I see that Jonathan has now changed the title to a completely different question, which seems unfair. Not only due to the expansion of space, but also because it means this could now resolve NO if an alien civilization constructs a ship capable of such local speeds but humanity never does.

predicts NO

@IsaacKing Alien ships traveling 10% c relative to their origin would always count. Locally stationary alien ships >200M ly away would not automatically count just because of the 10% c expansion of their space relative to earth. The title change only matters if we discover an alien ship >200M light years away without either us or the aliens having 10% c tech. Since this is basically probability zero so we can cross that bridge when we get there.

predicts YES

@JonathanRay Well clearly you believed it mattered enough for you to want to change the title, so it seems hypocritical to now say it's basically probability zero and I shouldn't worry about it. If it doesn't matter, the original resolution criteria would have been fine!

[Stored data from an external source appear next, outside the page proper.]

-- pv_equiv track=rewrite | github.com/olhaishchenko/BBQ_Datei | Beginner_Python/tabelle_excel.py | ex_tabelle_zu_CSV
-- ===== SOURCE A (Python) =====
-- def ex_tabelle_zu_CSV(ex_tab):
--     spalten_namen = list(ex_tab.keys())
--     zeilen_anzahl = len(ex_tab[spalten_namen[0]])
--     rows = [spalten_namen]
--     for i in range(1, zeilen_anzahl + 1):
--         row = [ex_tab[spalte][i] for spalte in spalten_namen]
--         rows.append([str(i)] + row)
--     return rows
-- ===== SOURCE B (Python) =====
-- def ex_tabelle_zu_CSV(ex_tab):
--     cols = list(ex_tab.keys())
--     n = len(ex_tab[cols[0]])
--
--     def cells(cs, i):
--         return [] if not cs else [ex_tab[cs[0]][i]] + cells(cs[1:], i)
--
--     def rows(i):
--         return [] if i > n else [[str(i)] + cells(cols, i)] + rows(i + 1)
--
--     return [cols] + rows(1)
-- ===== Notes on version B (the rewrite author's own statement) =====
-- stated objective: alternative
-- what changed: B replaces A's loop-with-inner-comprehension by two mutually independent recursive builders: cells(cs, i) recurses over the column list to build one row, and rows(i) recurses over the row index to build the list of rows, consing results front-to-back instead of appending to an accumulator list.
import Mathlib
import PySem

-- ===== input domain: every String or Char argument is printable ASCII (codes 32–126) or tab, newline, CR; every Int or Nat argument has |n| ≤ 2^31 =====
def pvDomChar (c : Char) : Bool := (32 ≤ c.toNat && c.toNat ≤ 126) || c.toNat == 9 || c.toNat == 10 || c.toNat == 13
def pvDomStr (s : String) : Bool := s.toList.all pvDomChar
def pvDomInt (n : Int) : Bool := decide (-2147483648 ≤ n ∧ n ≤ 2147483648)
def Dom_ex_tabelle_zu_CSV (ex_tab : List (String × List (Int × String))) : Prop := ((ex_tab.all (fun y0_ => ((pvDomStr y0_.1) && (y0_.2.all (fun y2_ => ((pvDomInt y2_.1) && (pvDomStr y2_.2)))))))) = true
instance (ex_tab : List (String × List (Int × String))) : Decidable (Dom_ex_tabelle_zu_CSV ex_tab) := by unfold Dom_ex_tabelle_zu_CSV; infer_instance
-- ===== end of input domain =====

-- B builds the result with two independent recursions (over the column list for one row,
-- over the row index for the row list), consing front-to-back, instead of A's
-- accumulator loop with an inner comprehension; objective: alternative decomposition, same cost.

-- ===== PORT A =====
-- ex_tab[spalte][i] with the lookups guaranteed by Pre_; the .getD fallbacks are unreachable under Pre_.
def pvCell (d : PySem.Dict String (List (Int × String))) (c : String) (i : Int) : String :=
  ((PySem.Dict.ofList ((d.get? c).getD [])).get? i).getD ""

def ex_tabelle_zu_CSV (ex_tab : List (String × List (Int × String))) : List (List String) :=
  let d := PySem.Dict.ofList ex_tab
  let spalten_namen := d.keys
  match PySem.List.pyGet? spalten_namen 0 with
  | none => []                                   -- spalten_namen[0]: IndexError, excluded by Pre_
  | some c0 =>
    let zeilen_anzahl : Int := (PySem.Dict.ofList ((d.get? c0).getD [])).size
    (PySem.List.pyRange 1 (zeilen_anzahl + 1) 1).foldl
      (fun rows i =>
        rows ++ [[PySem.Int.toStr i] ++ spalten_namen.map (fun spalte => pvCell d spalte i)])
      [spalten_namen]

-- ===== PORT B =====
-- cells(cs, i): recursion over the column list; ex_tab[c][i] lookup written inline as in Source B.
def pvCells (d : PySem.Dict String (List (Int × String))) (cs : List String) (i : Int) : List String :=
  match cs with
  | [] => []
  | c :: rest => ((PySem.Dict.ofList ((d.get? c).getD [])).get? i).getD "" :: pvCells d rest i

-- rows(i): Python recurses on i until i > n; ported with the (same) decreasing fuel n - i + 1.
def pvRows (d : PySem.Dict String (List (Int × String))) (cols : List String)
    (fuel : Nat) (i : Int) : List (List String) :=
  match fuel with
  | 0 => []
  | k + 1 => ([PySem.Int.toStr i] ++ pvCells d cols i) :: pvRows d cols k (i + 1)

def ex_tabelle_zu_CSV_alt (ex_tab : List (String × List (Int × String))) : List (List String) :=
  let d := PySem.Dict.ofList ex_tab
  let cols := d.keys
  match PySem.List.pyGet? cols 0 with
  | none => []
  | some c0 =>
    let n : Int := (PySem.Dict.ofList ((d.get? c0).getD [])).size
    cols :: pvRows d cols n.toNat 1

-- ===== PRECONDITION & SPEC =====
-- Pre_ excludes exactly the inputs where the Python raises: the empty dict (IndexError on
-- spalten_namen[0]) and tables where some column dict lacks a key i in 1..zeilen_anzahl (KeyError).
def Pre_ex_tabelle_zu_CSV (ex_tab : List (String × List (Int × String))) : Prop :=
  ex_tab ≠ [] ∧
  ∀ c ∈ (PySem.Dict.ofList ex_tab).keys,
    ∀ i ∈ PySem.List.pyRange 1
        ((PySem.Dict.ofList (((PySem.Dict.ofList ex_tab).get?
            (((PySem.Dict.ofList ex_tab).keys.headD ""))).getD [])).size + 1) 1,
      ((PySem.Dict.ofList (((PySem.Dict.ofList ex_tab).get? c).getD [])).get? i).isSome
instance (ex_tab : List (String × List (Int × String))) : Decidable (Pre_ex_tabelle_zu_CSV ex_tab) := by unfold Pre_ex_tabelle_zu_CSV; infer_instance

def pvWitness_ex_tabelle_zu_CSV : (List (String × List (Int × String))) :=
  [("x", [(1, "a"), (2, "b")]), ("y", [(1, "c"), (2, "d")])]

def Spec_ex_tabelle_zu_CSV (ex_tab : List (String × List (Int × String))) (out : List (List String)) : Prop := out = ex_tabelle_zu_CSV_alt ex_tab
instance (ex_tab : List (String × List (Int × String))) (out : List (List String)) : Decidable (Spec_ex_tabelle_zu_CSV ex_tab out) := by unfold Spec_ex_tabelle_zu_CSV; infer_instance

-- ===== CLAIM (what is proved, stated in full; the proofs are below) =====
def Claim_equal_ex_tabelle_zu_CSV : Prop := ∀ (ex_tab : List (String × List (Int × String))), Dom_ex_tabelle_zu_CSV ex_tab → Pre_ex_tabelle_zu_CSV ex_tab → Spec_ex_tabelle_zu_CSV ex_tab (ex_tabelle_zu_CSV ex_tab)

-- ===== LEMMAS AND PROOFS =====

-- A's append-accumulating loop is the map over the range.
theorem pv_foldl_append_map {α β : Type} (f : α → β) (l : List α) (a : List β) :
    l.foldl (fun acc i => acc ++ [f i]) a = a ++ l.map f := by
  induction l generalizing a with
  | nil => simp
  | cons x xs ih => simp [List.foldl, ih, List.append_assoc]

-- B's row recursion equals the range map of one row per index.
theorem pv_cells_eq_map (d : PySem.Dict String (List (Int × String))) (cs : List String) (i : Int) :
    pvCells d cs i = cs.map (fun c => pvCell d c i) := by
  induction cs with
  | nil => rfl
  | cons c rest ih => simp [pvCells, pvCell, ih]

theorem pv_rows_eq_map (d : PySem.Dict String (List (Int × String))) (cols : List String)
    (k : Nat) (i : Int) :
    pvRows d cols k i
      = (List.range k).map (fun (j : Nat) =>
          [PySem.Int.toStr (i + (j : Int))] ++ cols.map (fun c => pvCell d c (i + (j : Int)))) := by
  induction k generalizing i with
  | zero => rfl
  | succ k ih =>
    rw [List.range_succ_eq_map]
    simp only [pvRows, List.map_cons, List.map_map, Function.comp_def, ih (i + 1),
      pv_cells_eq_map, Nat.cast_zero, add_zero, List.cons_append, List.nil_append]
    congr 1
    apply List.map_congr_left
    intro j _
    have : i + 1 + (j : Int) = i + ((j : Int) + 1) := by ring
    simp [Nat.succ_eq_add_one, this]

theorem ex_tabelle_zu_CSV_eq_alt (ex_tab : List (String × List (Int × String))) :
    ex_tabelle_zu_CSV ex_tab = ex_tabelle_zu_CSV_alt ex_tab := by
  simp only [ex_tabelle_zu_CSV, ex_tabelle_zu_CSV_alt]
  cases h : PySem.List.pyGet? (PySem.Dict.ofList ex_tab).keys 0 with
  | none => simp only [h]
  | some c0 =>
    simp only [h]
    rw [pv_foldl_append_map, pv_rows_eq_map, PySem.List.pyRange_one]
    have : ((PySem.Dict.ofList ((PySem.Dict.get? (PySem.Dict.ofList ex_tab) c0).getD [])).size
        + 1 - 1 : Int) = (PySem.Dict.ofList ((PySem.Dict.get? (PySem.Dict.ofList ex_tab) c0).getD [])).size := by ring
    rw [this]
    simp [List.map_map, Function.comp_def, add_comm]

-- ===== VERDICT (by name: the statement is the Claim_ definition above) =====
theorem ex_tabelle_zu_CSV_spec : Claim_equal_ex_tabelle_zu_CSV := by
  intro ex_tab _ _
  unfold Spec_ex_tabelle_zu_CSV
  exact ex_tabelle_zu_CSV_eq_alt ex_tab
lemma vget_init (rows cols : Int) (c : Int × Int) :
    pvVGet (List.replicate rows.toNat (List.replicate cols.toNat false)) c.1 c.2 = false := by
  unfold pvVGet
  have hin : ∀ (l : List Bool), (∀ b ∈ l, b = false) → ∀ i : Int, PySem.List.pyGetD l i false = false := by
    intro l hl i
    cases h : PySem.List.pyGet? l i with
    | none => exact PySem.List.pyGetD_of_none l i false h
    | some b =>
      have : PySem.List.pyGetD l i false = b := by
        show (PySem.List.pyGet? l i).getD false = b
        rw [h]; rfl
      rw [this]
      exact hl b (PySem.List.mem_of_pyGet?_eq_some l h)
  apply hin
  intro b hb
  cases h : PySem.List.pyGet? (List.replicate rows.toNat (List.replicate cols.toNat false)) c.1 with
  | none =>
    rw [PySem.List.pyGetD_of_none _ _ _ h] at hb
    simp at hb
  | some row =>
    have : PySem.List.pyGetD (List.replicate rows.toNat (List.replicate cols.toNat false)) c.1 [] = row := by
      show (PySem.List.pyGet? _ c.1).getD [] = row
      rw [h]; rfl
    rw [this] at hb
    have := PySem.List.mem_of_pyGet?_eq_some _ h
    rw [List.eq_of_mem_replicate this] at hb
    exact List.eq_of_mem_replicate hb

By the way, how did you get to 200 million ly? I'm getting 1.4 billion. Hubble's constant is 70 km/s/Mpc, 10% of c is 29979 km/s, so it's 29979/70 = 428 Mpc.

predicts NO

@IsaacKing The first google result said 500km/s/Mpc in the blurb and I went with that, but you’re right.

predicts NO

@IsaacKing Sorry, I changed the title because I am more interested in figuring out whether it is possible to construct a spaceship with a delta-v of 10%c than figuring out whether it is possible to communicate over 1.4 billion light years. I don’t want people to waste time speculating on the latter. Feel free to create an insurance market if you think I might misresolve it according to the original criteria.